Problem statement:
When you reach the line containing "by_cases hpos : h_ > 0" in the data below, begin returning lines exactly as written, and stop once the line containing "for index, value" has been returned.

----------------

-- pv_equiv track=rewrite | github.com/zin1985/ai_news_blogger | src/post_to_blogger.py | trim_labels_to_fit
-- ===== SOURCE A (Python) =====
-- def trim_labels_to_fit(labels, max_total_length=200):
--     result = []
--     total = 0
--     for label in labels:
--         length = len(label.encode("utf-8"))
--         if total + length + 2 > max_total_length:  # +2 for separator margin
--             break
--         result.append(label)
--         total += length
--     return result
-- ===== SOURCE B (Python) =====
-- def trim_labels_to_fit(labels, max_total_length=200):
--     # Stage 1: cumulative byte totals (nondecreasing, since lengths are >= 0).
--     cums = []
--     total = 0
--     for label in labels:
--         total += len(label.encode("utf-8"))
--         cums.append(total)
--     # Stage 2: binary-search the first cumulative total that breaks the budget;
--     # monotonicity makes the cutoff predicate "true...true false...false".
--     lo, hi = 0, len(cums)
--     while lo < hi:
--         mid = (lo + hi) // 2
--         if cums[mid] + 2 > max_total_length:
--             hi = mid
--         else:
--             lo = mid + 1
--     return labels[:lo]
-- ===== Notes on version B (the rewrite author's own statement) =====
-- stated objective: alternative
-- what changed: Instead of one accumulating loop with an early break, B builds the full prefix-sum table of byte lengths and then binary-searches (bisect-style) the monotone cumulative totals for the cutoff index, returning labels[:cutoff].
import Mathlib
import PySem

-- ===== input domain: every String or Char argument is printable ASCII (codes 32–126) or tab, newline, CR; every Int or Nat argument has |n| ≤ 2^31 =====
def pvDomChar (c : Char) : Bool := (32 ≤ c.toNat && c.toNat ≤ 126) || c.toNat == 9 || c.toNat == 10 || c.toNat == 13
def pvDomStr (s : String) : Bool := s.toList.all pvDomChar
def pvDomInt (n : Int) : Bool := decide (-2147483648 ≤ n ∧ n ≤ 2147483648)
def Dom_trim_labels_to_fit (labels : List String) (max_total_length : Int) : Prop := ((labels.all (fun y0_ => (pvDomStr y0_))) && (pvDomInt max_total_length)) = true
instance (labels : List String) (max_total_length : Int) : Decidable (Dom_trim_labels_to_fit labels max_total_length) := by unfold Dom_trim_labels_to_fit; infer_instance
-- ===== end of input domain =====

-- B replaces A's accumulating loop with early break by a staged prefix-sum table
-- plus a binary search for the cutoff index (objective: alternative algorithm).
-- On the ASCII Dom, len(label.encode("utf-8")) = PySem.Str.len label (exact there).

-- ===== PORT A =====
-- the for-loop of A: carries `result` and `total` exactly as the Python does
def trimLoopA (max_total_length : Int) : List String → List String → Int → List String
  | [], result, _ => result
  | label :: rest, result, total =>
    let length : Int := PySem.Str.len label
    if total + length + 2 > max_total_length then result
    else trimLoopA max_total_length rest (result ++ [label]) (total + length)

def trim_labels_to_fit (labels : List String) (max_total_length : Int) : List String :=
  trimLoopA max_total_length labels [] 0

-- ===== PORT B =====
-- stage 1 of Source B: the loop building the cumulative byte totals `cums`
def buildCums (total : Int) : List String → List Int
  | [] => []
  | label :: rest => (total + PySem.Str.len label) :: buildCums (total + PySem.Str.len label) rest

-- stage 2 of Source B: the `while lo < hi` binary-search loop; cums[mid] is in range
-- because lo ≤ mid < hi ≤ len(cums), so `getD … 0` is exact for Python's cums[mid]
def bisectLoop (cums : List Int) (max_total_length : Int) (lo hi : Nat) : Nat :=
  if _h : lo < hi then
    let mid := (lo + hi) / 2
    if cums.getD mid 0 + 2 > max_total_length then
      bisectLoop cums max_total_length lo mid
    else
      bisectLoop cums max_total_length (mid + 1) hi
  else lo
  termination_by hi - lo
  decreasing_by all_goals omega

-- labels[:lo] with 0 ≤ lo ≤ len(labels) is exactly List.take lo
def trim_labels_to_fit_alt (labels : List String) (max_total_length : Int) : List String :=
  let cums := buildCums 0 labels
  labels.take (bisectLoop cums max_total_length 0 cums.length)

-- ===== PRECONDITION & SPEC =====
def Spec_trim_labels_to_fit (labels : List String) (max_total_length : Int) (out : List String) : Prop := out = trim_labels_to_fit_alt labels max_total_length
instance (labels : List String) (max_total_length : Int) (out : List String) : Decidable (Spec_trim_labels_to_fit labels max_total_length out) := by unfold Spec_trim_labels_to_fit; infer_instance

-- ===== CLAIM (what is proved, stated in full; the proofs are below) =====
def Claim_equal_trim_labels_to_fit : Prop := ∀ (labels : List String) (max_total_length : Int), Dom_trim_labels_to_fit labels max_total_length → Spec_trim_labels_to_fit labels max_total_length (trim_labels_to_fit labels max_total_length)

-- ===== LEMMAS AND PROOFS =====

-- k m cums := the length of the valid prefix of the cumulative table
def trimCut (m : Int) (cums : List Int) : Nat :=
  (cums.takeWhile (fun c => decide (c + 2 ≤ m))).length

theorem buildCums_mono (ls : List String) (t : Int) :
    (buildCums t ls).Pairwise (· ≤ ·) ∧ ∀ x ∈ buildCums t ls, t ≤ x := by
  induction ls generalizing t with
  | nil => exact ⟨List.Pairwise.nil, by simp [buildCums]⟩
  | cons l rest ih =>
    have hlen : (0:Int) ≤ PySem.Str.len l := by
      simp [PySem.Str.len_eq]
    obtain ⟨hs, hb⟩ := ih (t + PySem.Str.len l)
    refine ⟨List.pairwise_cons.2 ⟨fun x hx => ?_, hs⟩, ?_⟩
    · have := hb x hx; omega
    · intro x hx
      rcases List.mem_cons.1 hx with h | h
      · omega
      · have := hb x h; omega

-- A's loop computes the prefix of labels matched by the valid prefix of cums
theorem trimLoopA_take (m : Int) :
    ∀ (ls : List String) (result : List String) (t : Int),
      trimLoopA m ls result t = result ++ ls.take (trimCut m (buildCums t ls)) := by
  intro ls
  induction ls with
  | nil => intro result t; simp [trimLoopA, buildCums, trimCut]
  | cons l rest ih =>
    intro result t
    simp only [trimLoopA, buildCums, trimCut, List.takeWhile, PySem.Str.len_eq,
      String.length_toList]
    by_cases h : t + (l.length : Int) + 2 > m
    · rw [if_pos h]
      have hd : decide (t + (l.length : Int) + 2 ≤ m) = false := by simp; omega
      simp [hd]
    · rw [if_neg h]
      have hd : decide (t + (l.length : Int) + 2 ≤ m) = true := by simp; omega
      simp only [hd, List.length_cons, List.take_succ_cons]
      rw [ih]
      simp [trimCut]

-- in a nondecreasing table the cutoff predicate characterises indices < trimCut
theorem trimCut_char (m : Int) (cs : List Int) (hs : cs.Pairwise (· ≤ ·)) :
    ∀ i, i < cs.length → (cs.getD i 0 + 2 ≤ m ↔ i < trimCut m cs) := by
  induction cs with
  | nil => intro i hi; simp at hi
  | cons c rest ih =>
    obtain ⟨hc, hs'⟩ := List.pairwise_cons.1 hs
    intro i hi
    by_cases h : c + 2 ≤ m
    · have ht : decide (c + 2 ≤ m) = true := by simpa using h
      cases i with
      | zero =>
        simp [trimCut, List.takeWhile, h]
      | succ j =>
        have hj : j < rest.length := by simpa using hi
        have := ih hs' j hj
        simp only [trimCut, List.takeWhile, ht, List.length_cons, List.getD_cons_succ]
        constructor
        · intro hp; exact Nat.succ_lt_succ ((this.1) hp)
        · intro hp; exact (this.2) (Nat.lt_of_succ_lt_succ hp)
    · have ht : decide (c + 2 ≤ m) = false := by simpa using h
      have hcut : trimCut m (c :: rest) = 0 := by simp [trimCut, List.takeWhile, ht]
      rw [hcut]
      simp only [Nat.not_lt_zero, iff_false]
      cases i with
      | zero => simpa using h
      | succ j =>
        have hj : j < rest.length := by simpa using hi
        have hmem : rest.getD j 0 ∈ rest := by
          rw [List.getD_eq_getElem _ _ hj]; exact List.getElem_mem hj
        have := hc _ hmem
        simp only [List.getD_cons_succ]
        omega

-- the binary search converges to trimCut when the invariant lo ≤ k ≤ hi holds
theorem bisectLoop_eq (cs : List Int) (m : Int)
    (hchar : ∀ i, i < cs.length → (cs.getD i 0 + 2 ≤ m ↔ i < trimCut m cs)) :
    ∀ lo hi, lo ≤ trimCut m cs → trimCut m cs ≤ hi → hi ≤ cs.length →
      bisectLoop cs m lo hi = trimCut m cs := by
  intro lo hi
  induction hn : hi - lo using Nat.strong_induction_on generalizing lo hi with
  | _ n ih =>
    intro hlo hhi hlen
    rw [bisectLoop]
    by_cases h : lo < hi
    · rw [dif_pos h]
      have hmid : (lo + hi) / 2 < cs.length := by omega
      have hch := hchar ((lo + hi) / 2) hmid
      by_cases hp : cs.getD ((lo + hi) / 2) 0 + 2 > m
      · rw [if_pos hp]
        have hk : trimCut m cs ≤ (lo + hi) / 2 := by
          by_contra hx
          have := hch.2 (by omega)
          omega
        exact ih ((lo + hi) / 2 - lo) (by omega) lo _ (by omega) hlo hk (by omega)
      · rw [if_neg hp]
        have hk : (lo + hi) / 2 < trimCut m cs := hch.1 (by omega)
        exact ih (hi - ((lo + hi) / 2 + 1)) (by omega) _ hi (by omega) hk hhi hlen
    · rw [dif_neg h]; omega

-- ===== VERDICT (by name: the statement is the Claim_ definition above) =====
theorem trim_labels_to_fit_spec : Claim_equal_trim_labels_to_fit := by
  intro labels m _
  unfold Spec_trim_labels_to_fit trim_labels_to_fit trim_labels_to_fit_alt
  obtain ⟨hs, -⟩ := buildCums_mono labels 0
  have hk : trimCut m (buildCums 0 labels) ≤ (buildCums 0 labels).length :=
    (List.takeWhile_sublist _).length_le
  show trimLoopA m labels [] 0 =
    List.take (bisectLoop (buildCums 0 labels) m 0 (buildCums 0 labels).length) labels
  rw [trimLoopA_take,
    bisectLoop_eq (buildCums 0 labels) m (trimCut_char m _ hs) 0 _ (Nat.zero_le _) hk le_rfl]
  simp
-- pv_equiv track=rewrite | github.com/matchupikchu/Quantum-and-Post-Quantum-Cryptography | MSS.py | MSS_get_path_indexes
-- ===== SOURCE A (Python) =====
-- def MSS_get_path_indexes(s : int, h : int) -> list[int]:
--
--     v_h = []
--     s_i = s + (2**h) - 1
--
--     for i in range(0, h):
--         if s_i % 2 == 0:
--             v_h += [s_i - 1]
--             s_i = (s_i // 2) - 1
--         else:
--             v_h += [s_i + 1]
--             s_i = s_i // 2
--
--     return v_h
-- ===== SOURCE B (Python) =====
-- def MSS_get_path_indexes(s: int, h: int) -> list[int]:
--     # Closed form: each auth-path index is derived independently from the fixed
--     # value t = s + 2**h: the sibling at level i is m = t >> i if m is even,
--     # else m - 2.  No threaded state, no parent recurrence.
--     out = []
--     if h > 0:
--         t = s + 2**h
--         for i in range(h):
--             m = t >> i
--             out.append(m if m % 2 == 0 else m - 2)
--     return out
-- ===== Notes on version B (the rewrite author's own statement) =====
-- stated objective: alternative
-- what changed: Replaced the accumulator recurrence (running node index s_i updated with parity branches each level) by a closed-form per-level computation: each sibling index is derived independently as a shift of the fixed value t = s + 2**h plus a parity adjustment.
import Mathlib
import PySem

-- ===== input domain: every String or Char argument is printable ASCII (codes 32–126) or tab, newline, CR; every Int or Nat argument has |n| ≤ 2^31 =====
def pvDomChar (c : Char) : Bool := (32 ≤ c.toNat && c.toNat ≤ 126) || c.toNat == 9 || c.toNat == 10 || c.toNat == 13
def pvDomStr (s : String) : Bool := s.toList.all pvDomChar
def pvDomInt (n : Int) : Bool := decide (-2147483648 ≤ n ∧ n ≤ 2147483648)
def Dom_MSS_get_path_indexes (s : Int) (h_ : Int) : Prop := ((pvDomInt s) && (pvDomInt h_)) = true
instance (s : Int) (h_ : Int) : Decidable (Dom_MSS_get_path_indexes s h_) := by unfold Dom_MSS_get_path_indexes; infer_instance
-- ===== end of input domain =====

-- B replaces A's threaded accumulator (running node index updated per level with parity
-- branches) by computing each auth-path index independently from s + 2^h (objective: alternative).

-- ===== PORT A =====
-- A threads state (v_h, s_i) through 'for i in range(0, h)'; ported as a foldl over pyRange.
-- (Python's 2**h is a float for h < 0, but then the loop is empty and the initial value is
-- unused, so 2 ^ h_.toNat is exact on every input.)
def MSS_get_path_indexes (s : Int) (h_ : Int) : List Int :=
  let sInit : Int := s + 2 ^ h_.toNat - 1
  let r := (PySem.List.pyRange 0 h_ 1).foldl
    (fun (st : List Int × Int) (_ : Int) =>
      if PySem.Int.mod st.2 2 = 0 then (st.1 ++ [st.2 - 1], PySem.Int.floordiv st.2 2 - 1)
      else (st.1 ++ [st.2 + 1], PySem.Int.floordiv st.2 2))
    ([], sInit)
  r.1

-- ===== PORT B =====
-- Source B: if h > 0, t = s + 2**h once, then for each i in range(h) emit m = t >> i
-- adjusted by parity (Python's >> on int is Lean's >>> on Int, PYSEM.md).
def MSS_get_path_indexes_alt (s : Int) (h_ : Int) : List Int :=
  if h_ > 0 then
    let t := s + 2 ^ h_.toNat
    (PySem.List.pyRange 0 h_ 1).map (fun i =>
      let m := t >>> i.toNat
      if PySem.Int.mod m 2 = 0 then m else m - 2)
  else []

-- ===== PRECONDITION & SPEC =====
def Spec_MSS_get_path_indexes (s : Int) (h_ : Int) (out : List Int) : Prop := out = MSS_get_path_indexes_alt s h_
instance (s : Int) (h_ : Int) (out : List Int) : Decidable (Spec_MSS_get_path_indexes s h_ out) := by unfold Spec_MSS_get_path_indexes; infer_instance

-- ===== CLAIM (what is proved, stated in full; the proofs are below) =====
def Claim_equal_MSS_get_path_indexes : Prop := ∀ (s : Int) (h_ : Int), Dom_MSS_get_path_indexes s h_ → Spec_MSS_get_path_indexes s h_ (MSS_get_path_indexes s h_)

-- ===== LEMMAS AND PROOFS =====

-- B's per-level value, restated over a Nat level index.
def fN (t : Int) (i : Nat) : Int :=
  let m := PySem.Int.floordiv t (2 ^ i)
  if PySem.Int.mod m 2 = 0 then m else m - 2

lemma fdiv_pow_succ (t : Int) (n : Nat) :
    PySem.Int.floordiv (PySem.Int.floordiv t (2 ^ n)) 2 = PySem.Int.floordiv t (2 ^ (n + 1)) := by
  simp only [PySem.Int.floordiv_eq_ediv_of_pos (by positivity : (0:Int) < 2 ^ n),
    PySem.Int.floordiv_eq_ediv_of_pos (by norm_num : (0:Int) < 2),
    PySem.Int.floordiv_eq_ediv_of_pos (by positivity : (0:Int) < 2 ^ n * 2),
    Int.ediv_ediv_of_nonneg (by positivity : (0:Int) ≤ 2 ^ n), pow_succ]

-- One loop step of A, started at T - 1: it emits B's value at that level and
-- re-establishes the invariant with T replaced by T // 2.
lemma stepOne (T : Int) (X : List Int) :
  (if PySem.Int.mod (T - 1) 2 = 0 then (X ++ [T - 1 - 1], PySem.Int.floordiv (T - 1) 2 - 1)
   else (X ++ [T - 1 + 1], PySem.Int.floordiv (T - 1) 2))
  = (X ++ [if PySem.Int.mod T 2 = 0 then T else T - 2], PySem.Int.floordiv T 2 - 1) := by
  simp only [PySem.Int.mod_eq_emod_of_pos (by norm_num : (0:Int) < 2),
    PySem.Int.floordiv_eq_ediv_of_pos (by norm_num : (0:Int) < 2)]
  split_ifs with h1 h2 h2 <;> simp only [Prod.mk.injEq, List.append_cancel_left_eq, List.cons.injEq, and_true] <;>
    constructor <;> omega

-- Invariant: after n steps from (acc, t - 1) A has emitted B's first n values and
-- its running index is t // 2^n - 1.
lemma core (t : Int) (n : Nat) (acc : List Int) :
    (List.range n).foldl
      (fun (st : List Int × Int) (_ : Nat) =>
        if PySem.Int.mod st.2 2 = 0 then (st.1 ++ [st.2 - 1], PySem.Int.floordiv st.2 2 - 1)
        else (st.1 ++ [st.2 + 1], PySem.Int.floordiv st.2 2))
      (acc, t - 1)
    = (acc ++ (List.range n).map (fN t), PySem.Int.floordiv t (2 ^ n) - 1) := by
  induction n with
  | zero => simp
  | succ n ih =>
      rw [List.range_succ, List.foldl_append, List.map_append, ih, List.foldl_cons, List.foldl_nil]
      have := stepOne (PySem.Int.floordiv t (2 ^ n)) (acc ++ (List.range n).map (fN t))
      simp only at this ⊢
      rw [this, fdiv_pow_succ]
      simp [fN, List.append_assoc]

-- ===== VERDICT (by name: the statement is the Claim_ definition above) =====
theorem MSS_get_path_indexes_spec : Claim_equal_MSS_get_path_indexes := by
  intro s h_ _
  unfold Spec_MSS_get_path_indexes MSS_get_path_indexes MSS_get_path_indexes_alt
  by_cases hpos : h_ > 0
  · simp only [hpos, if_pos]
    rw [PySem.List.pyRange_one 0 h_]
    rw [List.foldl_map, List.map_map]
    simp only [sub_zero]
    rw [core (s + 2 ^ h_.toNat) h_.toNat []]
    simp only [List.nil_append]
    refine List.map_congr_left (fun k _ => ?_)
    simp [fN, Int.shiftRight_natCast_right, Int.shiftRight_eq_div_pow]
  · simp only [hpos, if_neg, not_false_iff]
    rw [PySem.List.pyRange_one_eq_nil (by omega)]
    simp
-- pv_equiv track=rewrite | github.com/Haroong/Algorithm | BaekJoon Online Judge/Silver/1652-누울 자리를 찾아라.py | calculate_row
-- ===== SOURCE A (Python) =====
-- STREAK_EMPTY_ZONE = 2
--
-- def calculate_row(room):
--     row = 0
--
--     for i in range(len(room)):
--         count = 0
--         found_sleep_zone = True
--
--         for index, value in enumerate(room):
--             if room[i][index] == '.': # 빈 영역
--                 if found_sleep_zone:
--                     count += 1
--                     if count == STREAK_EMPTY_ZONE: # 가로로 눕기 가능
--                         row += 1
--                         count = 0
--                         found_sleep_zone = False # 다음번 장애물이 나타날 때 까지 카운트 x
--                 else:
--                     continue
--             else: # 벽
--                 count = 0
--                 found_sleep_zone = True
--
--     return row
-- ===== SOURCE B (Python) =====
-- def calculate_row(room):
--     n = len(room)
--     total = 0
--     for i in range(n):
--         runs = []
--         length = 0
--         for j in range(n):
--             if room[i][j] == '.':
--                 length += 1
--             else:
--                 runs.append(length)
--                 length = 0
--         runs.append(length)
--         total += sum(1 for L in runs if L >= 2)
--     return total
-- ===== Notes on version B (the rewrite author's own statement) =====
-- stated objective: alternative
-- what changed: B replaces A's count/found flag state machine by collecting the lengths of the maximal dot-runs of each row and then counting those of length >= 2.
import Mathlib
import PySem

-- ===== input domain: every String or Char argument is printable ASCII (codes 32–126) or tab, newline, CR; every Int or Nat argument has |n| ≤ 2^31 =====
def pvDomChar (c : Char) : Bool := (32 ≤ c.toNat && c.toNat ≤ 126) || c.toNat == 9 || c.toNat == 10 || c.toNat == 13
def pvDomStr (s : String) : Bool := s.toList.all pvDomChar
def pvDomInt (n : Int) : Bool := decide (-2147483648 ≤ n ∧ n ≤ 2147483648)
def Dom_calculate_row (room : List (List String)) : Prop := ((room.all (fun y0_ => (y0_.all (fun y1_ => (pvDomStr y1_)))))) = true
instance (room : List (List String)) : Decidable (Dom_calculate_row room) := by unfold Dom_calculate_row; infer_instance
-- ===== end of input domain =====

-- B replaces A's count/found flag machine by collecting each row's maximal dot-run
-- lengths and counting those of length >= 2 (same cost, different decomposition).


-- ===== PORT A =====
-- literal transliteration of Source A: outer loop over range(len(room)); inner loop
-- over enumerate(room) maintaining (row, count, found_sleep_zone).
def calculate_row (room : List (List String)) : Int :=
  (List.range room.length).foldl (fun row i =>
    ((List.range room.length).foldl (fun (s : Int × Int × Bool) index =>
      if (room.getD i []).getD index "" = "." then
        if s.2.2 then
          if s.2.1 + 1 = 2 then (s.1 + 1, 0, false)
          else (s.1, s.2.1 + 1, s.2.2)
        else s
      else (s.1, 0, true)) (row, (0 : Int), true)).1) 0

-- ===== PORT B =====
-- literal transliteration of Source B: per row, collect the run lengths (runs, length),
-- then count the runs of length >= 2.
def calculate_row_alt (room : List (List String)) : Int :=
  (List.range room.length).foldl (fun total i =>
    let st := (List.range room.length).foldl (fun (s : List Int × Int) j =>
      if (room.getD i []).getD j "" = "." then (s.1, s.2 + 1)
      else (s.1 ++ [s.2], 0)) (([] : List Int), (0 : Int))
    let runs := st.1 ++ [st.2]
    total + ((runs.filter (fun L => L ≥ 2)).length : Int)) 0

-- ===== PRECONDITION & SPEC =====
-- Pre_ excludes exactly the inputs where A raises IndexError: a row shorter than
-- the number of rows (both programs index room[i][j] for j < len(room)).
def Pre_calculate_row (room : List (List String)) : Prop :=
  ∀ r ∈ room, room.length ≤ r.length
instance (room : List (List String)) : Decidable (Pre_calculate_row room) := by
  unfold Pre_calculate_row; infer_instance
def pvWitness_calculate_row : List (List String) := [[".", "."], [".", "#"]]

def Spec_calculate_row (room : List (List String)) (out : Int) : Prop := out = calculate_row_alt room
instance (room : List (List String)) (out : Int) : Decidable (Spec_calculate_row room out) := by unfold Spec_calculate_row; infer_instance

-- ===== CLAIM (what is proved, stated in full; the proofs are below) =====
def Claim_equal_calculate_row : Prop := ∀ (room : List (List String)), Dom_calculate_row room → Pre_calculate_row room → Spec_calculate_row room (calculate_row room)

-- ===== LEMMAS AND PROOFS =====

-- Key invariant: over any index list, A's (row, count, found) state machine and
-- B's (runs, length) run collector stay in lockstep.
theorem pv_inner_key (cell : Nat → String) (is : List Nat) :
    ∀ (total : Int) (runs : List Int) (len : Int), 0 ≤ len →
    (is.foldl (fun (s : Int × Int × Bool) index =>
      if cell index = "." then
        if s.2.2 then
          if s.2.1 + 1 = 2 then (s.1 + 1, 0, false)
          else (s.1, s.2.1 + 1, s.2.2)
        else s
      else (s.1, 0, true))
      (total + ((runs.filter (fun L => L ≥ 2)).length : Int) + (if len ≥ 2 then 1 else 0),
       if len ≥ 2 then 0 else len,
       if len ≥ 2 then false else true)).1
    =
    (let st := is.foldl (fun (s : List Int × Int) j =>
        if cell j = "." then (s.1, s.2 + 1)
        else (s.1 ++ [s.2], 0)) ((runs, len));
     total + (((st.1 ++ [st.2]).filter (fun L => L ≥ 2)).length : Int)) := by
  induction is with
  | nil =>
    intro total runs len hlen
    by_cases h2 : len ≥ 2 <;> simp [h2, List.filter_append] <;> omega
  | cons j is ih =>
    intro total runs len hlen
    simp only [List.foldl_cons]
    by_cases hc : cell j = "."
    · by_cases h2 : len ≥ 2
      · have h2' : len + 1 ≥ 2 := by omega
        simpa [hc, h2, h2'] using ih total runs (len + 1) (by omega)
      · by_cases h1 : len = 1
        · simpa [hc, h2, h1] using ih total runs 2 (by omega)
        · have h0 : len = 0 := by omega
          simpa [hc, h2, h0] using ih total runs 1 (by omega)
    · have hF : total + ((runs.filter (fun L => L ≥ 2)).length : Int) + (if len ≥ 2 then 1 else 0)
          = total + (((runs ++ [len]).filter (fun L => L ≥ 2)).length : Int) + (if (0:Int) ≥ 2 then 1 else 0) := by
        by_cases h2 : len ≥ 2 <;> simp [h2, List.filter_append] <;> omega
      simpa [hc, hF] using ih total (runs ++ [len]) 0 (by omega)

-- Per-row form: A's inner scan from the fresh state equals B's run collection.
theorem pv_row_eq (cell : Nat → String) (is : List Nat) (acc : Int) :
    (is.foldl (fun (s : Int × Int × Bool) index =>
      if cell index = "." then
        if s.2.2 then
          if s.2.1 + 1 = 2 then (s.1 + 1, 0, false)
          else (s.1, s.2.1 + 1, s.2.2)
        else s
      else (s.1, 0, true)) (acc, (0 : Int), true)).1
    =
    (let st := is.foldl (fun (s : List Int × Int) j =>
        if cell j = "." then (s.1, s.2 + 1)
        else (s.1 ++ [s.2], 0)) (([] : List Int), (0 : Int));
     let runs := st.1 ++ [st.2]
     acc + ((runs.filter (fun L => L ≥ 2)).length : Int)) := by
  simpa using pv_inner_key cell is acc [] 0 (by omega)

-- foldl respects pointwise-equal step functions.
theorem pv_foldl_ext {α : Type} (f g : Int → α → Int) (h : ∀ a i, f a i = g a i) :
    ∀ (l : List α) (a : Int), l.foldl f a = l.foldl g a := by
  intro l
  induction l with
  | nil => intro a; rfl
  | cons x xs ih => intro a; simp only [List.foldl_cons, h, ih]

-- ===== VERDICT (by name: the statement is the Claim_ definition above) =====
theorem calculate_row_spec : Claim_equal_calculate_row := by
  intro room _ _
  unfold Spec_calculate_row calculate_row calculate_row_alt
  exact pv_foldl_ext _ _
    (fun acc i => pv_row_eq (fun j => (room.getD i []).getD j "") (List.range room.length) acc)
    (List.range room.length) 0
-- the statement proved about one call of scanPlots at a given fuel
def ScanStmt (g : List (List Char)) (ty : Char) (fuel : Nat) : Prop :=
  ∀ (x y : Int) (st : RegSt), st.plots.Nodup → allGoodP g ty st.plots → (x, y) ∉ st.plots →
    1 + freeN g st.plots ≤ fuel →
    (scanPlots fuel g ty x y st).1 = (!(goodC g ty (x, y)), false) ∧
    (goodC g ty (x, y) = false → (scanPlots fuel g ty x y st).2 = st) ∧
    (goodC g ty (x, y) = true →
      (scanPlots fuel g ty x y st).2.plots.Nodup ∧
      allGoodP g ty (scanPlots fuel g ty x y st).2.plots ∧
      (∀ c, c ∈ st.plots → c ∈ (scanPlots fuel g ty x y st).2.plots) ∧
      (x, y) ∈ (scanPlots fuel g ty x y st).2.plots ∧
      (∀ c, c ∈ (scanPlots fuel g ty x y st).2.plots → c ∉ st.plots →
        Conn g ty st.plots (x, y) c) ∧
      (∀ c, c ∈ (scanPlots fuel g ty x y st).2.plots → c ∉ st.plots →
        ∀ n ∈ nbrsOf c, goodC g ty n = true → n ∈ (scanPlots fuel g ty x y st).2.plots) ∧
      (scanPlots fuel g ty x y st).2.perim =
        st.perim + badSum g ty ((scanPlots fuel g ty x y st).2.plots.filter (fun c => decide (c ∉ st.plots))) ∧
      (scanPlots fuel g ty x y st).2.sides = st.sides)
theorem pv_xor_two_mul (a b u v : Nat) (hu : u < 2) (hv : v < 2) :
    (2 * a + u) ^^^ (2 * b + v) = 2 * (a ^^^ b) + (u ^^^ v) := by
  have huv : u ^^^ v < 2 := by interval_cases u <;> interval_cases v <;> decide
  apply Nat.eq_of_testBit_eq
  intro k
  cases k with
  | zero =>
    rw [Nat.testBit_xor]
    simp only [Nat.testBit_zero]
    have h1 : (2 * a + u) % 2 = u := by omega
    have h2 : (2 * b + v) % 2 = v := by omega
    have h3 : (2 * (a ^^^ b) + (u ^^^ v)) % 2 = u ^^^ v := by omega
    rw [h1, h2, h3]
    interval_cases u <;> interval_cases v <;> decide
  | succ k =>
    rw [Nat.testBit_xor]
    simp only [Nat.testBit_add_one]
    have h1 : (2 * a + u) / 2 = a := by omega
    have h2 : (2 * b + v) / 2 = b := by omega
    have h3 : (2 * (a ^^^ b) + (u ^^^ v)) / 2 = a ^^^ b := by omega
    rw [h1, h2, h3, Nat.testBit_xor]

----------------

Result for this task:
  by_cases hpos : h_ > 0
  · simp only [hpos, if_pos]
    rw [PySem.List.pyRange_one 0 h_]
    rw [List.foldl_map, List.map_map]
    simp only [sub_zero]
    rw [core (s + 2 ^ h_.toNat) h_.toNat []]
    simp only [List.nil_append]
    refine List.map_congr_left (fun k _ => ?_)
    simp [fN, Int.shiftRight_natCast_right, Int.shiftRight_eq_div_pow]
  · simp only [hpos, if_neg, not_false_iff]
    rw [PySem.List.pyRange_one_eq_nil (by omega)]
    simp
-- pv_equiv track=rewrite | github.com/Haroong/Algorithm | BaekJoon Online Judge/Silver/1652-누울 자리를 찾아라.py | calculate_row
-- ===== SOURCE A (Python) =====
-- STREAK_EMPTY_ZONE = 2
--
-- def calculate_row(room):
--     row = 0
--
--     for i in range(len(room)):
--         count = 0
--         found_sleep_zone = True
--
--         for index, value in enumerate(room):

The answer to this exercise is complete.